Digital Renaissance and the Power of People

9/12/2018 digital, people

A digital renaissance will be the result of human beings contributing what each has to offer to produce something greater than one or two or ten.

Noelle Zobrist, historiographer

Noelle Zobrist, historiographer

The vision for the operation and future of Camerata exists in two parts: the practical, and the philosophical.

An effective military combines the intellect of its officers with the strength of its soldiers, which operate together to produce success. A brilliant mind, isolated and incorporeal, is as useless as the dullest one, and a powerful body without a brain to direct it would only ever stumble around without purpose.

Think of two people you know who fit the following descriptions. The first is a thinker, a proselytizer, a philosopher, a preacher - whose myriad thoughts and opinions amount to no action. The second is a star athlete, an incredible physical specimen of a human, a person with incredible accomplishments in sport - who seems to lack two brain cells to keep one another company.

Each of these people is skilled on their own, but they need more; they need what the other lacks.

In short, they need each other.

Camerata LLC was formed with the intention of collaboration, of creating cooperation between brain and brawn. The effects of humans combining their talents and strengths is stunning; one and one does not equal two, but four, or six, or eight. The potential is infinite. 

A perfect example is this CCTV footage of commuters in Perth, Australia, pushing an enormous, 1000-ton subway car to one side to free a man whose leg had become entrapped when he slipped between platform and car. Clearly, none of them could have accomplished this alone, but with their combined strength and purpose, they were able to do something astonishing.

By contrast, consider the outcome of the Third Servile War, the last in a series of slave rebellions in the Roman Empire occurring in approximately 73 BC. Initially united through common purpose, these men overthrew their masters and overcame imperial forces sent to subdue them without difficulty. Within two years their numbers swelled from seventy men to over a hundred thousand men, women, and children who, to the great alarm of the Roman Senate, appeared to be almost unstoppable. But the finale to the drama did not occur in victory for the oppressed; at the end, when loomed the arrival of innumerable Roman reinforcements, their leader urged coherence but was disregarded by a large portion of his followers.

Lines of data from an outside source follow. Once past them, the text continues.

-- pv_equiv track=rewrite | github.com/veryfansome/germ | bot/lang/controllers/english.py | extract_sentence_chunks
-- ===== SOURCE A (Python) =====
-- def extract_sentence_chunks(pos_labels):
--     """
--     Given a list of token POS labels (e.g., ['IN', 'DT', ... ',', ... '.']),
--     return lists of consecutive index values for tokens whose POS is not punctuation.
--     """
--     punctuation_tags = {",", ".", ":"}
--     groups = []
--     current_group = []
--
--     for i, pos_tag in enumerate(pos_labels):
--         if pos_tag not in punctuation_tags:
--             current_group.append(i)
--         else:
--             if current_group:
--                 # We've reached a punctuation mark, so close off the current group
--                 groups.append(current_group)
--                 current_group = []
--
--     # If the final tokens were non-punctuation, end the last group
--     if current_group:
--         groups.append(current_group)
--
--     return groups
-- ===== SOURCE B (Python) =====
-- def extract_sentence_chunks(pos_labels):
--     punctuation_tags = {",", ".", ":"}
--     # Phase 1: collect the positions of punctuation tokens (the cut points).
--     cuts = [i for i, t in enumerate(pos_labels) if t in punctuation_tags]
--     # Phase 2: emit the index range strictly between consecutive cut points.
--     groups = []
--     prev = -1
--     for b in cuts + [len(pos_labels)]:
--         if prev + 1 < b:
--             groups.append(list(range(prev + 1, b)))
--         prev = b
--     return groups
-- ===== Notes on version B (the rewrite author's own statement) =====
-- stated objective: alternative
-- what changed: Instead of one pass with a growing current-group accumulator that is flushed on punctuation and at the end, B first collects the punctuation positions (cut points) and then emits list(range(prev+1, b)) for each pair of consecutive cut points (with -1 and len as sentinels), so no per-token accumulator or end-of-loop flush exists.
import Mathlib
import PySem

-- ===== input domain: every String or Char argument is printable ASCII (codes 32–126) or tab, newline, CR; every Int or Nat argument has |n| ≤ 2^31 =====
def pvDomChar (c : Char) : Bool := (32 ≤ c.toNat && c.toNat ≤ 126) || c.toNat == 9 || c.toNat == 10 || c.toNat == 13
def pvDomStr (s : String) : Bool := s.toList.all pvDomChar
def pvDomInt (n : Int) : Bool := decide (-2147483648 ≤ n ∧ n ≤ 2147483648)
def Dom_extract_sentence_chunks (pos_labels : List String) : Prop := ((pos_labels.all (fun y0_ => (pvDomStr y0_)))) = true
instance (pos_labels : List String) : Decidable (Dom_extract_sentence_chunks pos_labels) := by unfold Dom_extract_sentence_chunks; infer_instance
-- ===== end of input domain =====

-- ===== PORT A =====
-- B changes the decomposition: A keeps a running current-group accumulator flushed on
-- punctuation; B first lists the punctuation positions, then emits the index ranges between them.
def pvPunct : PySem.Set String := PySem.Set.ofList [",", ".", ":"]

def pvStepA (s : List (List Int) × List Int) (p : Int × String) : List (List Int) × List Int :=
  if ¬ PySem.Set.contains pvPunct p.2 then (s.1, s.2 ++ [p.1])
  else if s.2 ≠ [] then (s.1 ++ [s.2], []) else s

def extract_sentence_chunks (pos_labels : List String) : List (List Int) :=
  let r := (PySem.List.enumerate pos_labels).foldl pvStepA ([], [])
  if r.2 ≠ [] then r.1 ++ [r.2] else r.1

-- ===== PORT B =====

def pvStepB (s : List (List Int) × Int) (b : Int) : List (List Int) × Int :=
  (if s.2 + 1 < b then s.1 ++ [PySem.List.pyRange (s.2 + 1) b 1] else s.1, b)

def extract_sentence_chunks_alt (pos_labels : List String) : List (List Int) :=
  let cuts := (PySem.List.enumerate pos_labels).filterMap
    (fun p => if PySem.Set.contains pvPunct p.2 then some p.1 else none)
  let r := (cuts ++ [(pos_labels.length : Int)]).foldl pvStepB ([], -1)
  r.1

-- ===== PRECONDITION & SPEC =====
def Spec_extract_sentence_chunks (pos_labels : List String) (out : List (List Int)) : Prop := out = extract_sentence_chunks_alt pos_labels
instance (pos_labels : List String) (out : List (List Int)) : Decidable (Spec_extract_sentence_chunks pos_labels out) := by unfold Spec_extract_sentence_chunks; infer_instance

-- ===== CLAIM =====
def Claim_equal_extract_sentence_chunks : Prop := ∀ (pos_labels : List String), Dom_extract_sentence_chunks pos_labels → Spec_extract_sentence_chunks pos_labels (extract_sentence_chunks pos_labels)

-- ===== LEMMAS AND PROOFS =====
-- Common specification: process the remaining labels at index i, last cut (or -1) at a.
def pvS (a i : Int) (xs : List String) : List (List Int) :=
  match xs with
  | [] => if a + 1 < i then [PySem.List.pyRange (a + 1) i 1] else []
  | x :: r =>
    if PySem.Set.contains pvPunct x then
      (if a + 1 < i then [PySem.List.pyRange (a + 1) i 1] else []) ++ pvS i (i + 1) r
    else pvS a (i + 1) r

theorem pvRange_ne_nil {a b : Int} (h : a < b) : PySem.List.pyRange a b 1 ≠ [] := by
  rw [PySem.List.pyRange_one_cons h]; simp

theorem pvA_inv (xs : List String) : ∀ (i a : Int) (g : List (List Int)), a + 1 ≤ i →
    (let r := (PySem.List.enumerate xs i).foldl pvStepA (g, PySem.List.pyRange (a + 1) i 1);
     if r.2 ≠ [] then r.1 ++ [r.2] else r.1) = g ++ pvS a i xs := by
  induction xs with
  | nil =>
    intro i a g h
    simp only [PySem.List.enumerate_nil, List.foldl_nil, pvS]
    by_cases hb : a + 1 < i
    · rw [if_pos hb, if_pos (pvRange_ne_nil hb)]
    · rw [if_neg hb, if_neg (by simp [PySem.List.pyRange_one_eq_nil (by omega : i ≤ a + 1)])]
      simp
  | cons x r ih =>
    intro i a g h
    simp only [PySem.List.enumerate_cons, List.foldl_cons, pvS]
    by_cases hp : PySem.Set.contains pvPunct x
    · rw [if_pos hp]
      have hstep : pvStepA (g, PySem.List.pyRange (a + 1) i 1) (i, x)
          = ((if a + 1 < i then g ++ [PySem.List.pyRange (a + 1) i 1] else g), []) := by
        simp only [pvStepA, hp]
        by_cases hb : a + 1 < i
        · simp [pvRange_ne_nil hb, hb]
        · simp [PySem.List.pyRange_one_eq_nil (show i ≤ a + 1 by omega), hb]
      rw [hstep]
      have ihr := ih (i + 1) i
        (if a + 1 < i then g ++ [PySem.List.pyRange (a + 1) i 1] else g) (by omega)
      rw [PySem.List.pyRange_one_eq_nil (le_refl (i + 1))] at ihr
      rw [ihr]
      by_cases hb : a + 1 < i
      · simp [hb]
      · simp [hb]
    · rw [if_neg hp]
      have hstep : pvStepA (g, PySem.List.pyRange (a + 1) i 1) (i, x)
          = (g, PySem.List.pyRange (a + 1) (i + 1) 1) := by
        simp only [pvStepA, hp]
        rw [PySem.List.pyRange_one_succ_right (by omega)]
        simp
      rw [hstep]
      exact ih (i + 1) a g (by omega)

theorem pvB_inv (xs : List String) : ∀ (i a : Int) (g : List (List Int)), a ≤ i →
    (((PySem.List.enumerate xs i).filterMap
        (fun p => if PySem.Set.contains pvPunct p.2 then some p.1 else none)
      ++ [i + (xs.length : Int)]).foldl pvStepB (g, a)).1 = g ++ pvS a i xs := by
  induction xs with
  | nil =>
    intro i a g h
    simp only [PySem.List.enumerate_nil, List.filterMap_nil, List.length_nil, Int.ofNat_zero,
      List.nil_append, List.foldl_cons, List.foldl_nil, pvS, pvStepB]
    by_cases hb : a + 1 < i + 0
    · rw [if_pos hb]; rw [if_pos (by omega)]; simp
    · rw [if_neg hb]; rw [if_neg (by omega)]; simp
  | cons x r ih =>
    intro i a g h
    simp only [PySem.List.enumerate_cons, List.filterMap_cons, pvS]
    by_cases hp : PySem.Set.contains pvPunct x
    · simp only [hp, if_pos, List.cons_append, List.foldl_cons]
      have hs : pvStepB (g, a) i
          = (g ++ (if a + 1 < i then [PySem.List.pyRange (a + 1) i 1] else []), i) := by
        simp only [pvStepB]
        by_cases hb : a + 1 < i
        · rw [if_pos hb, if_pos hb]
        · rw [if_neg hb, if_neg hb]; simp
      rw [hs]
      have := ih (i + 1) i (g ++ (if a + 1 < i then [PySem.List.pyRange (a + 1) i 1] else []))
        (by omega)
      simpa [List.length_cons, List.append_assoc, add_assoc, add_comm, add_left_comm] using this
    · simp only [hp]
      have := ih (i + 1) a g (by omega)
      simpa [List.length_cons, add_assoc, add_comm, add_left_comm] using this

-- ===== VERDICT =====
theorem extract_sentence_chunks_spec : Claim_equal_extract_sentence_chunks := by
  intro pos_labels _
  unfold Spec_extract_sentence_chunks extract_sentence_chunks extract_sentence_chunks_alt
  have hA := pvA_inv pos_labels 0 (-1) [] (by omega)
  have hB := pvB_inv pos_labels 0 (-1) [] (by omega)
  simp only [show (-1 : Int) + 1 = 0 from rfl, PySem.List.pyRange_one_eq_nil (le_refl 0)] at hA
  simp only [zero_add] at hB
  simp only [] at hA hB ⊢
  rw [hA, hB]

These followers broke off and attacked head-on, resulting in losses of over 10,000 fighting men, while more than 5,000 others fled, pursued by the well-trained Roman armies, and by them, eventually, subdued and killed. These events marked the start of the crumbling of the formerly-unstoppable slave rebellion; without this cohesion, the Roman armies were able to sweep in and end the rebellion once and for all. 

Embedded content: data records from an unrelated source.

-- pv_equiv track=rewrite | github.com/mcoot/AdventOfCode2016 | day6.py | least_frequent
-- ===== SOURCE A (Python) =====
-- from math import inf
--
-- def count_frequencies(l):
--     seen = {}
--     for element in l:
--         seen[element] = seen.get(element, 0) + 1
--     return seen
--
-- def least_frequent(l):
--     seen = count_frequencies(l)
--
--     mf = None
--     mval = inf
--     for key in seen:
--         if seen[key] < mval:
--             mf = key
--             mval = seen[key]
--
--     return mf
-- ===== SOURCE B (Python) =====
-- def least_frequent(l):
--     if not l:
--         return None
--     return min(l, key=l.count)
-- ===== Notes on version B (the rewrite author's own statement) =====
-- stated objective: idiomatic
-- what changed: Replaced the frequency-dict build plus manual keys scan with an empty guard and a direct min(l, key=l.count) over the list itself.
import Mathlib
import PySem

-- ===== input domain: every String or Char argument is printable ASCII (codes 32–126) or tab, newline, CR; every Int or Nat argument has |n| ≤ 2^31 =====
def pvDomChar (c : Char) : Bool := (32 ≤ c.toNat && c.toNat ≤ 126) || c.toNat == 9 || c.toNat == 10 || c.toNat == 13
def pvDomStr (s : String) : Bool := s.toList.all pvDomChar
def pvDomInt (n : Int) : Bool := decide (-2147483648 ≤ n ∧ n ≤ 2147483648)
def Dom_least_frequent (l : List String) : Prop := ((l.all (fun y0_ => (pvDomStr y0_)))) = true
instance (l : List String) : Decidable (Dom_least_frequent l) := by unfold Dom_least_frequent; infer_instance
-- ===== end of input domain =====

-- B replaces the frequency-dict build plus manual scan with a direct min over the list keyed by count (idiomatic, same return value).

-- ===== PORT A =====
def count_frequencies (l : List String) : PySem.Dict String Int :=
  l.foldl (fun d x => d.insert x (d.getD x 0 + 1)) PySem.Dict.empty

-- mval starts at inf: modelled as Option Int with none = inf (any int < inf). seen[key] is
-- ported as getD seen key 0; every key iterated over is present, so this is exact.
def least_frequent (l : List String) : Option String :=
  let seen := count_frequencies l
  (seen.keys.foldl
    (fun st key =>
      match st.2 with
      | none => (some key, some (seen.getD key 0))
      | some m => if seen.getD key 0 < m then (some key, some (seen.getD key 0)) else st)
    ((none, none) : Option String × Option Int)).1

-- ===== PORT B =====
def least_frequent_alt (l : List String) : Option String :=
  match l with
  | [] => none
  | _ => PySem.List.min? l (fun x => (l.count x : Int))

-- ===== PRECONDITION & SPEC =====
def Spec_least_frequent (l : List String) (out : Option String) : Prop := out = least_frequent_alt l
instance (l : List String) (out : Option String) : Decidable (Spec_least_frequent l out) := by unfold Spec_least_frequent; infer_instance

-- ===== CLAIM (what is proved, stated in full; the proofs are below) =====
def Claim_equal_least_frequent : Prop := ∀ (l : List String), Dom_least_frequent l → Spec_least_frequent l (least_frequent l)

-- ===== LEMMAS AND PROOFS =====

-- the min?-style step, as a named function for the proofs
def pvStep (g : String → Int) (a : Option String) (k : String) : Option String :=
  match a with
  | none => some k
  | some m => if g k < g m then some k else some m

lemma min?_eq_foldl_pvStep (g : String → Int) (xs : List String) :
    PySem.List.min? xs g = xs.foldl (pvStep g) none := by
  unfold PySem.List.min?
  congr 1
  funext acc k
  cases acc <;> simp [pvStep]

-- A's (mf, mval) loop computes the same first-min as the plain min? fold
lemma foldA_eq_foldMin (g : String → Int) (ks : List String) (acc : Option String) :
    (ks.foldl
      (fun st key =>
        match st.2 with
        | none => (some key, some (g key))
        | some m => if g key < m then (some key, some (g key)) else st)
      (acc, acc.map g)).1
    = ks.foldl (pvStep g) acc := by
  induction ks generalizing acc with
  | nil => rfl
  | cons x t ih =>
    cases acc with
    | none =>
      simpa [pvStep] using ih (some x)
    | some m =>
      by_cases h : g x < g m
      · simpa [pvStep, h] using ih (some x)
      · simpa [pvStep, h] using ih (some m)

-- folding the min? step over the deduplicated list gives min? of the original list
lemma foldMin_ofList (g : String → Int) (xs : List String) : ∀ (s : List String),
    PySem.List.min? (xs.foldl PySem.Set.add s) g = xs.foldl (pvStep g) (PySem.List.min? s g) := by
  induction xs with
  | nil => intro s; rfl
  | cons x t ih =>
    intro s
    by_cases hx : x ∈ s
    · have hadd : PySem.Set.add s x = s := by
        simp [PySem.Set.add, PySem.Set.contains, hx]
      have hskip : pvStep g (PySem.List.min? s g) x = PySem.List.min? s g := by
        obtain ⟨m, hm⟩ : ∃ m, PySem.List.min? s g = some m := by
          cases hmin : PySem.List.min? s g with
          | none =>
            rw [PySem.List.min?_eq_none_iff] at hmin
            subst hmin; cases hx
          | some m => exact ⟨m, rfl⟩
        have hle : g m ≤ g x := PySem.List.min?_isMin hm x hx
        simp [pvStep, hm, not_lt.mpr hle]
      simp only [List.foldl_cons, hadd, hskip, ih]
    · have hadd : PySem.Set.add s x = s ++ [x] := by
        simp [PySem.Set.add, PySem.Set.contains, hx]
      have happ : PySem.List.min? (s ++ [x]) g = pvStep g (PySem.List.min? s g) x := by
        simp [min?_eq_foldl_pvStep, List.foldl_append]
      simp only [List.foldl_cons, hadd, ih (s ++ [x]), happ]

lemma getD_count_frequencies (l : List String) (k : String) :
    (count_frequencies l).getD k 0 = (l.count k : Int) := by
  unfold count_frequencies
  rw [PySem.Dict.getD_foldl_insert_add_one]
  simp

lemma keys_count_frequencies (l : List String) :
    (count_frequencies l).keys = l.foldl PySem.Set.add [] := by
  unfold count_frequencies
  rw [PySem.Dict.keys_foldl_insert]
  rfl

-- ===== VERDICT (by name: the statement is the Claim_ definition above) =====
theorem least_frequent_spec : Claim_equal_least_frequent := by
  intro l _
  unfold Spec_least_frequent
  cases l with
  | nil => rfl
  | cons a t =>
    show least_frequent (a :: t) = least_frequent_alt (a :: t)
    unfold least_frequent least_frequent_alt
    simp only [getD_count_frequencies, keys_count_frequencies]
    have h1 := foldA_eq_foldMin (fun k => (((a :: t).count k : Nat) : Int))
      ((a :: t).foldl PySem.Set.add []) none
    have h2 := foldMin_ofList (fun k => (((a :: t).count k : Nat) : Int)) (a :: t) []
    calc _ = ((a :: t).foldl PySem.Set.add []).foldl
              (pvStep (fun k => (((a :: t).count k : Nat) : Int))) none := by simpa using h1
      _ = PySem.List.min? ((a :: t).foldl PySem.Set.add [])
              (fun k => (((a :: t).count k : Nat) : Int)) :=
            (min?_eq_foldl_pvStep _ _).symm
      _ = (a :: t).foldl (pvStep (fun k => (((a :: t).count k : Nat) : Int)))
              (PySem.List.min? [] (fun k => (((a :: t).count k : Nat) : Int))) := h2
      _ = PySem.List.min? (a :: t) (fun k => (((a :: t).count k : Nat) : Int)) := by
            rw [min?_eq_foldl_pvStep (xs := a :: t), min?_eq_foldl_pvStep (xs := [])]
            rfl
theorem foldl_write (f : Int → Option Int) :
    ∀ (js : List Int) (pre suf : List (Option Int)), js.length ≤ suf.length →
      js.foldl (fun (st : List (Option Int) × Int) j => (st.1.set st.2.toNat (f j), st.2 + 1))
          (pre ++ suf, (pre.length : Int))
        = (pre ++ js.map f ++ suf.drop js.length, (pre.length : Int) + js.length) := by
  intro js
  induction js with
  | nil => intro pre suf h; simp
  | cons j js ih =>
    intro pre suf h
    match suf with
    | [] => simp at h
    | s0 :: suf' =>
      rw [List.foldl_cons]
      have hset : (pre ++ s0 :: suf').set (pre.length : Int).toNat (f j) = (pre ++ [f j]) ++ suf' := by
        rw [Int.toNat_natCast, List.set_append_right _ _ (le_refl _)]
        simp
      have hlen : ((pre ++ [f j]).length : Int) = (pre.length : Int) + 1 := by simp
      have := ih (pre ++ [f j]) suf' (by simpa using Nat.le_of_succ_le_succ h)
      rw [hlen] at this
      simp only [hset, this]
      rw [Prod.mk.injEq]
      refine ⟨by simp, by simp [List.length_cons]; omega⟩

theorem length_idxL (N : Nat) : (idxL N).length = N := by
  have := (perm_idxL N).length_eq
  rw [PySem.List.length_pyRange_one] at this
  omega

theorem main_eq (a : List Int) : GenerateBBSTArray a = GenerateBBSTArray_alt a := by
  simp only [GenerateBBSTArray, GenerateBBSTArray_alt]
  set s := PySem.List.sorted a (fun x => x) with hs
  set N := s.length with hN
  have hH : bstH ((N : Nat) : Int) = (PySem.Int.bitLength ((N:Nat):Int) : Int) - 1 := by
    unfold bstH
    rw [bstHGo_natCast]
    ring
  have hflat := foldl_foldl_flatMap (fun h => grpI h.toNat N)
      (fun (st : List (Option Int) × Int) indexA =>
        (st.1.set st.2.toNat (some (PySem.List.pyGetD s indexA 0)), st.2 + 1))
      (hsI N) (List.replicate ((N:Int)).toNat none, 0)
  unfold grpI hsI at hflat
  have hlen : (idxL N).length ≤ (List.replicate N none : List (Option Int)).length := by
    rw [length_idxL, List.length_replicate]
  have hw := foldl_write (fun j => some (PySem.List.pyGetD s j 0)) (idxL N)
      [] (List.replicate N none) (by simpa using hlen)
  simp only [List.nil_append, List.length_nil, Nat.cast_zero, length_idxL,
    List.drop_replicate, Nat.sub_self, List.replicate_zero, List.append_nil] at hw
  have hsorted : PySem.List.sorted (PySem.List.pyRange 0 ((N:Nat):Int) 1) KB = idxL N :=
    PySem.List.sorted_eq_of_perm_of_pairwise_lt _ _ _ (perm_idxL N) (pairwise_KB_idxL N)
  rw [hH] at *
  rw [sorted2_eq_sorted_KB, hsorted]
  rw [Int.toNat_natCast] at hflat ⊢
  have hfold : (List.flatMap (fun h => PySem.List.pyRange (2 ^ h.toNat - 1) ((N:Nat):Int) (2 ^ (h.toNat + 1)))
      (PySem.List.pyRange ((PySem.Int.bitLength ((N:Nat):Int) : Int) - 1) (-1) (-1))) = idxL N := rfl
  rw [hflat, hfold, hw]

-- ===== VERDICT (by name: the statement is the Claim_ definition above) =====
theorem GenerateBBSTArray_spec : Claim_equal_GenerateBBSTArray := by
  intro a _
  unfold Spec_GenerateBBSTArray
  exact main_eq a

Here is a self-evident reality: discord divides; it is the death of higher goals. 

Where does this leave us? You, the reader, no doubt understand this concept already, and you probably also know these concepts are far easier preached than practiced. 

At Camerata Digital, our goal is not to change the world. On a global scale there have been but a few dozen individuals who truly affected the world. At Camerata, we want to affect the lives of those around us for the better. And we hope they go on to affect the lives of those around them. And they go on, and so on and so forth. Change, whether positive or negative, starts within, right at the core of the individual. We cannot march on Washington and demand they correct all worldly injustices overnight. We cannot hold a summit in the stars and demand an end to human suffering.

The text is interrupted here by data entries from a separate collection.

-- pv_equiv track=rewrite | github.com/AHG-BSCS/Wriple | app/core/rdm_processor.py | _find_contiguous_clusters
-- ===== SOURCE A (Python) =====
-- def _find_contiguous_clusters(indices):
--     """
--     Find contiguous clusters in a list of indices.
--
--     Args:
--         indices: List of integer indices (sorted in ascending order).
--
--     Returns:
--         List of tuples representing start and end of each contiguous cluster.
--     """
--     if len(indices) == 0:
--         return []
--     clusters = []
--     start = indices[0]
--     end = indices[0]
--     for idx in indices[1:]:
--         if idx == end + 1:
--             end = idx
--         else:
--             clusters.append((start, end))
--             start = idx
--             end = idx
--     clusters.append((start, end))
--     return clusters
-- ===== SOURCE B (Python) =====
-- def _find_contiguous_clusters(indices):
--     # Group positions by the key value - position: within a contiguous run
--     # the key is constant, so groups are exactly the runs.
--     groups = []
--     for pos, val in enumerate(indices):
--         if groups and val - pos == groups[-1][0][1] - groups[-1][0][0]:
--             groups[-1].append((pos, val))
--         else:
--             groups.append([(pos, val)])
--     return [(g[0][1], g[-1][1]) for g in groups]
-- ===== Notes on version B (the rewrite author's own statement) =====
-- stated objective: alternative
-- what changed: B replaces A's explicit start/end run-tracking with an itertools.groupby-style key-grouping pass: it groups enumerate(indices) by the constant key value - position and emits (first value, last value) of each group.
import Mathlib
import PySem

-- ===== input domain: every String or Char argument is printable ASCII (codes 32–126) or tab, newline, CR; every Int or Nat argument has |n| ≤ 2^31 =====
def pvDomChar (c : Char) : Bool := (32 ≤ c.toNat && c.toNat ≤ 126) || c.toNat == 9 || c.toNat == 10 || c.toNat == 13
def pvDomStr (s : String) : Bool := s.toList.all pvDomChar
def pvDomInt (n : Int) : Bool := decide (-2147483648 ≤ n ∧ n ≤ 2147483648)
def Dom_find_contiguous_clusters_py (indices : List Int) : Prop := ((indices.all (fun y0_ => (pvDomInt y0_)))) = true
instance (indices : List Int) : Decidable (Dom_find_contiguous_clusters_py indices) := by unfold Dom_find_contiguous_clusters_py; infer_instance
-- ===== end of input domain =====

-- B groups enumerate(indices) by the key value - position instead of tracking start/end of the
-- current run explicitly; same O(n) cost, alternative structure.

-- ===== PORT A =====
-- A's loop state: (clusters, start, end)
def pvAStep (s : List (Int × Int) × Int × Int) (idx : Int) : List (Int × Int) × Int × Int :=
  if idx = s.2.2 + 1 then (s.1, s.2.1, idx)
  else (s.1 ++ [(s.2.1, s.2.2)], idx, idx)

def find_contiguous_clusters_py (indices : List Int) : List (Int × Int) :=
  match indices with
  | [] => []
  | i0 :: rest =>
    let st := rest.foldl pvAStep ([], i0, i0)
    st.1 ++ [(st.2.1, st.2.2)]

-- ===== PORT B =====
-- enumerate(indices) (index carried as Int, since B subtracts it from the value)
def pvEnum (n : Int) : List Int → List (Int × Int)
  | [] => []
  | v :: rest => (n, v) :: pvEnum (n + 1) rest

-- one step of B's grouping loop: append to the last group if the key matches, else open a new group
-- (g[0] / g[-1] only ever hit nonempty groups in B; ported as headD/getLastD, exact on B's runs)
def pvGroupStep (groups : List (List (Int × Int))) (p : Int × Int) : List (List (Int × Int)) :=
  let lastg := groups.getLastD []
  if groups ≠ [] ∧ p.2 - p.1 = (lastg.headD (0, 0)).2 - (lastg.headD (0, 0)).1 then
    groups.dropLast ++ [lastg ++ [p]]
  else groups ++ [[p]]

def pvEmit (g : List (Int × Int)) : Int × Int := ((g.headD (0, 0)).2, (g.getLastD (0, 0)).2)

def find_contiguous_clusters_py_alt (indices : List Int) : List (Int × Int) :=
  ((pvEnum 0 indices).foldl pvGroupStep []).map pvEmit

-- ===== PRECONDITION & SPEC =====
def Spec_find_contiguous_clusters_py (indices : List Int) (out : List (Int × Int)) : Prop := out = find_contiguous_clusters_py_alt indices
instance (indices : List Int) (out : List (Int × Int)) : Decidable (Spec_find_contiguous_clusters_py indices out) := by unfold Spec_find_contiguous_clusters_py; infer_instance

-- ===== CLAIM (what is proved, stated in full; the proofs are below) =====
def Claim_equal_find_contiguous_clusters_py : Prop := ∀ (indices : List Int), Dom_find_contiguous_clusters_py indices → Spec_find_contiguous_clusters_py indices (find_contiguous_clusters_py indices)

-- ===== LEMMAS AND PROOFS =====

-- simulation: A's loop from state (clusters, start, end) and B's loop from groups = gs ++ [g]
-- compute the same final output, provided the states correspond.
theorem pv_simul (rest : List Int) : ∀ (n : Int) (clusters : List (Int × Int)) (start end_ : Int)
    (gs : List (List (Int × Int))) (g : List (Int × Int)),
    g ≠ [] →
    gs.map pvEmit = clusters →
    (g.headD (0, 0)).2 = start →
    (g.getLastD (0, 0)).2 = end_ →
    (g.headD (0, 0)).2 - (g.headD (0, 0)).1 = end_ - (n - 1) →
    (let st := rest.foldl pvAStep (clusters, start, end_)
     st.1 ++ [(st.2.1, st.2.2)])
      = ((pvEnum n rest).foldl pvGroupStep (gs ++ [g])).map pvEmit := by
  induction rest with
  | nil =>
    intro n clusters start end_ gs g hg h1 h2 h3 hk
    have hpe : pvEmit g = (start, end_) := by unfold pvEmit; rw [h2, h3]
    simp only [pvEnum, List.foldl_nil, List.map_append, List.map_cons, List.map_nil, h1, hpe]
  | cons v rest ih =>
    intro n clusters start end_ gs g hg h1 h2 h3 hk
    have hpe : pvEmit g = (start, end_) := by unfold pvEmit; rw [h2, h3]
    have hlastD : (gs ++ [g]).getLastD [] = g := by
      simp
    have hdrop : (gs ++ [g]).dropLast = gs := by
      simp
    simp only [pvEnum, List.foldl_cons]
    by_cases hcond : v = end_ + 1
    · -- merge into the current run / current group
      have hBcond : ((n, v) : Int × Int).2 - (n, v).1
          = ((gs ++ [g]).getLastD []|>.headD (0, 0)).2 - ((gs ++ [g]).getLastD []|>.headD (0, 0)).1 := by
        rw [hlastD, hk]; omega
      have hB : pvGroupStep (gs ++ [g]) (n, v) = gs ++ [g ++ [(n, v)]] := by
        unfold pvGroupStep
        rw [if_pos ⟨by simp, hBcond⟩, hlastD, hdrop]
      have hA : pvAStep (clusters, start, end_) v = (clusters, start, v) := by
        simp [pvAStep, hcond]
      rw [hB, hA]
      have hg' : g ++ [(n, v)] ≠ [] := by simp
      have hhead : ((g ++ [(n, v)]).headD (0, 0)) = g.headD (0, 0) := by
        cases g with
        | nil => exact absurd rfl hg
        | cons a t => simp
      exact ih (n + 1) clusters start v gs (g ++ [(n, v)]) hg' h1
        (by rw [hhead, h2]) (by simp)
        (by rw [hhead, hk]; omega)
    · -- close the current run / open a new group
      have hB : pvGroupStep (gs ++ [g]) (n, v) = (gs ++ [g]) ++ [[(n, v)]] := by
        unfold pvGroupStep
        rw [if_neg]
        intro ⟨_, hkey⟩
        rw [hlastD, hk] at hkey
        omega
      have hA : pvAStep (clusters, start, end_) v = (clusters ++ [(start, end_)], v, v) := by
        simp [pvAStep, hcond]
      rw [hB, hA]
      exact ih (n + 1) (clusters ++ [(start, end_)]) v v (gs ++ [g]) [(n, v)] (by simp)
        (by simp only [List.map_append, List.map_cons, List.map_nil, h1, hpe]) rfl rfl (by simp)

-- ===== VERDICT (by name: the statement is the Claim_ definition above) =====
theorem find_contiguous_clusters_py_spec : Claim_equal_find_contiguous_clusters_py := by
  intro indices _
  unfold Spec_find_contiguous_clusters_py find_contiguous_clusters_py find_contiguous_clusters_py_alt
  cases indices with
  | nil => simp [pvEnum]
  | cons i0 rest =>
    simp only [pvEnum, List.foldl_cons]
    have hB0 : pvGroupStep [] (0, i0) = [] ++ [[(0, i0)]] := by
      unfold pvGroupStep
      rw [if_neg (by intro h; exact h.1 rfl)]
    rw [hB0]
    exact pv_simul rest 1 [] i0 i0 [] [(0, i0)] (by simp) rfl rfl rfl (by simp)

But we can help those around us. We can collaborate, we can cooperate. And when cooperation exists, as with the metro car in Australia, there follows power. And that is the power to revolutionize, to initiate a digital renaissance.

The Florentine Camerata is credited with the creation of opera, a revolutionary concept at the time, before which nobody had thought to marry music with language, or to tell an entire epic through spirited melodies and lyrics. Their legacy lives on in the form of musicals, on Broadway, in classical operas such as Mozart's 'The Marriage of Figaro'.

What will your legacy be? Before you answer, consider a prerequisite question: will you have a legacy?

The sobering reality is that many of us will pass from the earth without a legacy. The word opera has been on the lips of humanity for hundreds of years; as long as it exists in the hearts and minds of at least one person, the Florentine Camerata will not have died.

The next blog will examine the concept of a legacy more closely. One outstanding characteristic of a legacy, regardless of anything else, is the number of people involved. One person does not leave a legacy because one person achieved something for himself. One person leaves a legacy because he affected many people.

Be not the metaphorical island. It is not possible, even if you are convinced you are a loner who needs nobody else. This is a fantasy and not grounded in reality. Speak, listen, laugh, collaborate, and clash, with other people. 

You may find that by doing so, you create a legacy. You may find that by doing so, you become, in fact, immortal.